### Assignment:
Report each line of the data that contains the string "signs".

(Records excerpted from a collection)
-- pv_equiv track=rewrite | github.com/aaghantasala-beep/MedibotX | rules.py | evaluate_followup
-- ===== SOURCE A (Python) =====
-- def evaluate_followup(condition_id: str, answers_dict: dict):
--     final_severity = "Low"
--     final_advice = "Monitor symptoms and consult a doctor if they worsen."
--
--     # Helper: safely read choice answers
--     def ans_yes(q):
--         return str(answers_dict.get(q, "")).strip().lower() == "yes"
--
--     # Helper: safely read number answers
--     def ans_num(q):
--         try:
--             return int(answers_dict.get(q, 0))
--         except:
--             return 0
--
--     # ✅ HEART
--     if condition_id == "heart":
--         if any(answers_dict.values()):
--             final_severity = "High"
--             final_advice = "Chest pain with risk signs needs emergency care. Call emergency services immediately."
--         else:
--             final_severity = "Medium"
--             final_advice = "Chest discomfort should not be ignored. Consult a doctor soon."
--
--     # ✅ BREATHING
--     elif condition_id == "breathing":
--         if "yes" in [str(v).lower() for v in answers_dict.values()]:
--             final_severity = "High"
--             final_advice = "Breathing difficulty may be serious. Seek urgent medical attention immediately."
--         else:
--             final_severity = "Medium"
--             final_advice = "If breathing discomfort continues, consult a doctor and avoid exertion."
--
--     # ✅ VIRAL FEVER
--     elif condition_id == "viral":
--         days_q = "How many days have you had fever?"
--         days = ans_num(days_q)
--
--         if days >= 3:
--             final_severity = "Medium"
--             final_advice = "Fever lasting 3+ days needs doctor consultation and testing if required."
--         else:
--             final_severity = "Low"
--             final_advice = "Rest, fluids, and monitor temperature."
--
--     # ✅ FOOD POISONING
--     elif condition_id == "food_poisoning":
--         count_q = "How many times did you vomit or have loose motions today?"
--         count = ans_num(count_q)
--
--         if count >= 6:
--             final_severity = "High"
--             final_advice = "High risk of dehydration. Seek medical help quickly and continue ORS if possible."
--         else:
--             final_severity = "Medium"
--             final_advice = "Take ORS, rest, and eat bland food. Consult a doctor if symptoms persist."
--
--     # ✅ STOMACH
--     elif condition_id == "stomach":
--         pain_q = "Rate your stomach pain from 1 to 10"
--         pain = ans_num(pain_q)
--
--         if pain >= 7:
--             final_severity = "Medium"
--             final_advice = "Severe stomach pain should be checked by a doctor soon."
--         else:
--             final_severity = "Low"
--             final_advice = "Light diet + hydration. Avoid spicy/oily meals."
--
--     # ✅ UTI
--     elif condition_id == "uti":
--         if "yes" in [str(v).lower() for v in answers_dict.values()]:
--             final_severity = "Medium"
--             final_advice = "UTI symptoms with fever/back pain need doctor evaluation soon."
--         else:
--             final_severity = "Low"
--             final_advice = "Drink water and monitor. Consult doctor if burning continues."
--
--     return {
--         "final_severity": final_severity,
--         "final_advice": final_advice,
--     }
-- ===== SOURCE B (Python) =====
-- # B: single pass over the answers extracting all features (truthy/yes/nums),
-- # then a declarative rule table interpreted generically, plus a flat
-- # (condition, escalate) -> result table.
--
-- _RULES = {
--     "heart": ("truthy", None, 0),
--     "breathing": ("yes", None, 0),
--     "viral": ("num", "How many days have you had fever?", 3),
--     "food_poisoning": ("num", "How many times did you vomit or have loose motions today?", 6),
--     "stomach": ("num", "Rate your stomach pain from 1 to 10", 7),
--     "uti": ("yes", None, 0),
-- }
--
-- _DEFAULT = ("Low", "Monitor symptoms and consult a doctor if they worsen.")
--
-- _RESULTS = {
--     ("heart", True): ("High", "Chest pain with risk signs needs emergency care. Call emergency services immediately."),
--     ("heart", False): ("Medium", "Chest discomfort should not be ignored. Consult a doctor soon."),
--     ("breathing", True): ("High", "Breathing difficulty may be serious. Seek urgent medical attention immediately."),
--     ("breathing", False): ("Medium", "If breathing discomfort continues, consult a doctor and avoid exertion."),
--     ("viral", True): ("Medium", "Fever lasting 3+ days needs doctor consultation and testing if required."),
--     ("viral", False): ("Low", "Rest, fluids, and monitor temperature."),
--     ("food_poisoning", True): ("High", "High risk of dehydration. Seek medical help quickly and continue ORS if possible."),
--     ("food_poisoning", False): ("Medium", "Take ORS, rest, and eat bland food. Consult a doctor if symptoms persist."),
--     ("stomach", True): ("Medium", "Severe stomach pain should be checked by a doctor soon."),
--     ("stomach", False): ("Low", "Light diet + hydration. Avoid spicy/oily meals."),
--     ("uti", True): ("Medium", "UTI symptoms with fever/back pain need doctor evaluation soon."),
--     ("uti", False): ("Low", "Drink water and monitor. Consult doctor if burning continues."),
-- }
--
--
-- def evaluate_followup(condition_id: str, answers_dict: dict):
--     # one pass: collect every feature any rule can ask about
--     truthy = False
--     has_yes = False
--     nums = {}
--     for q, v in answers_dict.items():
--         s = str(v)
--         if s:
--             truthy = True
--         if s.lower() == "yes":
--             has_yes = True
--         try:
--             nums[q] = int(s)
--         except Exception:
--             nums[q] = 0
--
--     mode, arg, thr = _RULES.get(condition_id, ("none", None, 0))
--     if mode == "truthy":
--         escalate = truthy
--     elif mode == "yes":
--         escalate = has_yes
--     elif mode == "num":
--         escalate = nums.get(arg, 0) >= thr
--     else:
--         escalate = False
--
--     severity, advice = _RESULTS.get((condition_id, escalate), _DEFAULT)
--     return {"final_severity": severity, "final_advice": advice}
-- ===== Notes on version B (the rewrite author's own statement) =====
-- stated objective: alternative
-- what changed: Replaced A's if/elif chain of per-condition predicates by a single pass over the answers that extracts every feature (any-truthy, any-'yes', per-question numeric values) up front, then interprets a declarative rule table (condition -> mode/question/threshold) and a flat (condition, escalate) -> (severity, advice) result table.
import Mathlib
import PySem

### Response to the task:
--             final_advice = "Chest pain with risk signs needs emergency care. Call emergency services immediately."
--     ("heart", True): ("High", "Chest pain with risk signs needs emergency care. Call emergency services immediately."),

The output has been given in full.